Pirates lineup gets jolt from ex-Indians Lonnie Chisenhall, Erik Gonzalez
Twenty-two percent of the Pittsburgh Pirates’ 2019 projected opening day lineup was imported during the offseason down Interstate 76.
Barring injury or an unexpected spring roster move, Lonnie Chisenhall and Erik Gonzalez are expected to be the names manager Clint Hurdle writes in at right field and shortstop, respectively, when the Pirates begin the regular season at Cincinnati.
Each spent last season with the Cleveland Indians. Chisenhall signed with the Pirates as a free agent in November, and Gonzalez came over in a five-player trade earlier that month.
“Me and Chisenhall had a good relationship on the Indians,” Gonzalez said at PiratesFest. “I’ve known him (for) years, and I‘ve talked to him everywhere about the game and I think he’s going to be like a go-to man for me right here because I know him, and I’m so glad he’s here with me now, too.”
Chisenhall and Gonzalez are at different stages in their careers, and each inherits a likely starting gig in Pittsburgh under a different circumstance.
For the 30-year-old Chisenhall, his full-time spot in front of the Clemente Wall is expected to be temporary. The hole there figures to last about a month or two until Gregory Polanco can return from September surgery on his left shoulder.
Signing with the Pirates gives Chisenhall a chance to play every day and re-establish himself as a major league regular after injuries limited him to 111 games the past two seasons. The majority of the missed games were because of his calves.
“The worst part is there’s still no definitive (reason) why (the calf injuries) happened,” Chisenhall said. “But right now, since it healed completely in August, I feel great. I haven’t had an offseason like this since probably three years ago, before the first injury in ’17. So I feel good.”
Chisenhall had quality production when he was able to play over the past three seasons: .291 average, .815 OPS and 21 home runs in 705 at-bats. If he can match that this season, Chisenhall not only would make the early absence of Polanco palatable, it also would give the Pirates a steady left-handed bat that can fill in at the corner infield and outfield positions.
Going into a season under a one-year contract (worth $2.75 million), Chisenhall has a financial incentive to revitalize his career.
“There has been not even a sign of how I felt in the (recent) past,” he said. “Last offseason was a struggle even preparing for last season. … I feel good about where I am now, and I am pretty sure (the calf-injury issues) are in the rearview mirror.”
Gonzalez comes to Pittsburgh with a full season’s worth of MLB game experience (162) but with starts in just 57 of those games. He and the Pirates maintain the lack of extensive playing time had more to do with the star-caliber players in front of him in Cleveland than Gonzalez’s abilities.
Indians shortstop Francisco Lindor is one of the game’s best, and he tied with Cleveland third baseman Jose Ramirez for the eighth-best Wins Above Replacement (7.9) in the majors last season. At second base is a two-time All-Star in Jason Kipnis.
“It will be great to see him maybe be on little bigger stage (because) it’s been tough to be behind those guys,” Chisenhall said. “He’s a great player, a very hard worker.”

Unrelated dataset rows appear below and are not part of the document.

-- push past a prefix of elements all < x
theorem pvHeapPush_append (x : Int) (P Q : List Int) (h : ∀ y ∈ P, y < x) :
    pvHeapPush x (P ++ Q) = P ++ pvHeapPush x Q := by
  induction P with
  | nil => rfl
  | cons y ys ih =>
    have hy : y < x := h y (by simp)
    simp only [List.cons_append, pvHeapPush, if_neg (by omega : ¬ x ≤ y)]
    rw [ih (fun z hz => h z (by simp [hz]))]

-- insert below an index j (some element at i ≤ j satisfies x ≤ D[i]), then dropping j+1 is dropping j
theorem pvHeapPush_drop (x : Int) (D : List Int) (j : Nat)
    (h : ∃ i, i ≤ j ∧ ∃ hi : i < D.length, x ≤ D[i]) :
    (pvHeapPush x D).drop (j + 1) = D.drop j := by
  induction D generalizing j with
  | nil => rcases h with ⟨i, _, hi, _⟩; simp at hi
  | cons y ys ih =>
    rcases h with ⟨i, hij, hi, hx⟩
    by_cases hxy : x ≤ y
    · simp [pvHeapPush, hxy]
    · have hi0 : i ≠ 0 := by
        intro h0; subst h0; simp at hx; omega
      cases j with
      | zero => omega
      | succ j' =>
        simp only [pvHeapPush, if_neg hxy, List.drop_succ_cons]
        refine ih j' ⟨i - 1, by omega, ⟨by simp at hi; omega, ?_⟩⟩
        have : (y :: ys)[i] = ys[i - 1]'(by simp at hi; omega) := by
          rcases Nat.exists_eq_succ_of_ne_zero hi0 with ⟨i', rfl⟩
          simp
        omega

-- KEY STEP: one pvStep on the tail-window state equals inserting then re-taking the window
theorem pvStep_insert (K : Int) (D : List Int) (hD : D.Pairwise (· ≤ ·)) (x : Int) :
    pvStep K (D.drop (D.length - K.toNat)) x
      = (pvHeapPush x D).drop (D.length + 1 - K.toNat) := by
  have hlen : (D.drop (D.length - K.toNat)).length = D.length - (D.length - K.toNat) := by
    simp [List.length_drop]
  by_cases hnk : D.length < K.toNat
  · have h1 : D.length - K.toNat = 0 := by omega
    have h2 : D.length + 1 - K.toNat = 0 := by omega
    rw [h1, h2]
    unfold pvStep
    rw [if_pos (by simp only [List.drop_zero]; omega)]
    simp
  · have hcond : ¬ ((D.drop (D.length - K.toNat)).length : Int) < K := by
      rw [hlen]; omega
    unfold pvStep
    rw [if_neg hcond]
    cases hS : D.drop (D.length - K.toNat) with
    | nil =>
      have hk0 : K.toNat = 0 := by
        have := congrArg List.length hS
        rw [hlen] at this; simp at this; omega
      rw [List.drop_eq_nil_iff.mpr (by rw [pvHeapPush_length]; omega)]
    | cons m t =>
      have hk1 : 1 ≤ K.toNat := by
        have := congrArg List.length hS
        rw [hlen] at this; simp at this; omega
      have hmget : D[D.length - K.toNat]? = some m := by
        have : (D.drop (D.length - K.toNat))[0]? = some m := by rw [hS]; rfl
        rwa [List.getElem?_drop, Nat.add_zero] at this
      have hmlt : D.length - K.toNat < D.length := by omega
      have hmval : D[D.length - K.toNat]'hmlt = m := by
        have h2 := hmget
        rw [List.getElem?_eq_getElem hmlt] at h2
        exact Option.some_inj.mp h2
      have hpg := List.pairwise_iff_getElem.mp hD
      show (if m < x then pvHeapPush x t else m :: t)
          = (pvHeapPush x D).drop (D.length + 1 - K.toNat)
      by_cases hmx : m < x
      · rw [if_pos hmx]
        have htt : t = D.drop (D.length - K.toNat + 1) := by
          have h3 : (D.drop (D.length - K.toNat)).tail = t := by rw [hS]; rfl
          rw [List.tail_drop] at h3
          exact h3.symm
        have hall : ∀ y ∈ D.take (D.length - K.toNat + 1), y < x := by
          intro y hy
          obtain ⟨i, hi, hyv⟩ := List.getElem_of_mem hy
          have hiD : i < D.length := by
            have h4 := hi; simp [List.length_take] at h4; omega
          have hyD : y = D[i]'hiD := by rw [← hyv, List.getElem_take]
          rcases Nat.lt_or_ge i (D.length - K.toNat) with hlt | hge
          · have h5 := hpg i (D.length - K.toNat) hiD hmlt hlt
            rw [hmval] at h5
            rw [hyD]
            exact lt_of_le_of_lt h5 hmx
          · have hieq : i = D.length - K.toNat := by
              have h4 := hi; simp [List.length_take] at h4; omega
            subst hieq
            have h6 : y = m := by rw [hyD]; exact hmval
            omega
        have hsplit : pvHeapPush x D
            = D.take (D.length - K.toNat + 1) ++ pvHeapPush x (D.drop (D.length - K.toNat + 1)) := by
          conv_lhs => rw [← List.take_append_drop (D.length - K.toNat + 1) D]
          exact pvHeapPush_append x _ _ hall
        have hjlen : (D.take (D.length - K.toNat + 1)).length = D.length + 1 - K.toNat := by
          simp [List.length_take]; omega
        rw [htt, hsplit, ← hjlen, List.drop_left]
      · rw [if_neg hmx]
        rw [← hS]
        have h7 : D.length + 1 - K.toNat = (D.length - K.toNat) + 1 := by omega
        rw [h7]
        exact (pvHeapPush_drop x D (D.length - K.toNat)
          ⟨D.length - K.toNat, le_refl _, hmlt, by rw [hmval]; omega⟩).symm

-- the fold invariant
theorem pvFold_inv (K : Int) (L D : List Int) (hD : D.Pairwise (· ≤ ·)) :
    L.foldl (pvStep K) (D.drop (D.length - K.toNat))
      = (pvAsc D L).drop ((pvAsc D L).length - K.toNat) := by
  induction L generalizing D with
  | nil => rfl
  | cons x xs ih =>
    simp only [List.foldl_cons, pvAsc] at *
    rw [pvStep_insert K D hD x, ← pvHeapPush_length x D]
    exact ih (pvHeapPush x D) (pvHeapPush_pairwise x D hD)

theorem pvFoldl_noop (K : Int) (S L : List Int) (h : ∀ v ∈ L, pvStep K S v = S) :
    L.foldl (pvStep K) S = S := by
  induction L with
  | nil => rfl
  | cons v vs ih =>
    simp only [List.foldl_cons, h v (by simp)]
    exact ih (fun u hu => h u (by simp [hu]))

-- the inner loop with its break equals the plain fold of pvStep over the row's values,
-- provided the row values are non-increasing
theorem pvInnerA_eq_foldl (K : Int) (ai : Int) (Bs : List Int) (js : List Int) (S : List Int)
    (hmono : (js.map (fun j => ai + PySem.List.pyGetD Bs j 0)).Pairwise (fun a b => b ≤ a)) :
    pvInnerA K ai Bs js S
      = (js.map (fun j => ai + PySem.List.pyGetD Bs j 0)).foldl (pvStep K) S := by
  induction js generalizing S with
  | nil => rfl
  | cons j js ih =>
    rw [List.map_cons] at hmono ⊢
    rcases List.pairwise_cons.mp hmono with ⟨hhead, htail⟩
    rw [List.foldl_cons]
    show (if (S.length : Int) < K then
            pvInnerA K ai Bs js (pvHeapPush (ai + PySem.List.pyGetD Bs j 0) S)
          else match S with
            | [] => S
            | m :: t => if m < ai + PySem.List.pyGetD Bs j 0 then
                pvInnerA K ai Bs js (pvHeapPush (ai + PySem.List.pyGetD Bs j 0) t) else S)
        = _
    by_cases h1 : (S.length : Int) < K
    · rw [if_pos h1]
      have hstep : pvStep K S (ai + PySem.List.pyGetD Bs j 0)
          = pvHeapPush (ai + PySem.List.pyGetD Bs j 0) S := by
        unfold pvStep; rw [if_pos h1]
      rw [hstep]
      exact ih _ htail
    · rw [if_neg h1]
      cases S with
      | nil =>
        have hstep : ∀ v, pvStep K ([] : List Int) v = [] := by
          intro v; unfold pvStep; rw [if_neg h1]
        rw [hstep]
        exact (pvFoldl_noop K [] _ (fun v _ => hstep v)).symm
      | cons m t =>
        show (if m < ai + PySem.List.pyGetD Bs j 0 then
                pvInnerA K ai Bs js (pvHeapPush (ai + PySem.List.pyGetD Bs j 0) t)
              else m :: t) = _
        by_cases h2 : m < ai + PySem.List.pyGetD Bs j 0
        · rw [if_pos h2]
          have hstep : pvStep K (m :: t) (ai + PySem.List.pyGetD Bs j 0)
              = pvHeapPush (ai + PySem.List.pyGetD Bs j 0) t := by
            unfold pvStep
            rw [if_neg h1]
            show (if m < ai + PySem.List.pyGetD Bs j 0 then
                    pvHeapPush (ai + PySem.List.pyGetD Bs j 0) t else m :: t) = _
            rw [if_pos h2]
          rw [hstep]
          exact ih _ htail
        · rw [if_neg h2]
          have hstep : ∀ v, v ≤ ai + PySem.List.pyGetD Bs j 0 → pvStep K (m :: t) v = m :: t := by
            intro v hv; unfold pvStep
            rw [if_neg h1]
            show (if m < v then pvHeapPush v t else m :: t) = m :: t
            rw [if_neg (by omega)]
          rw [hstep _ (le_refl _)]
          exact (pvFoldl_noop K (m :: t) _ (fun v hv => by
            obtain ⟨j', hj', rfl⟩ := List.mem_map.mp hv
            exact hstep _ (hhead _ hv))).symm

Gonzalez described playing with Lindor and Gonzalez as “a joy,” but he’s been all the more joyous since the trade.
“I am thankful for the Indians because they gave me an opportunity to sign and gave me an opportunity in the big leagues,” Gonzalez said. “But I need to play baseball. That’s why I am in the big leagues because I want to play baseball.”
Like longtime teammate Chisenhall, he’s in line to get that chance on a daily basis for the Pirates.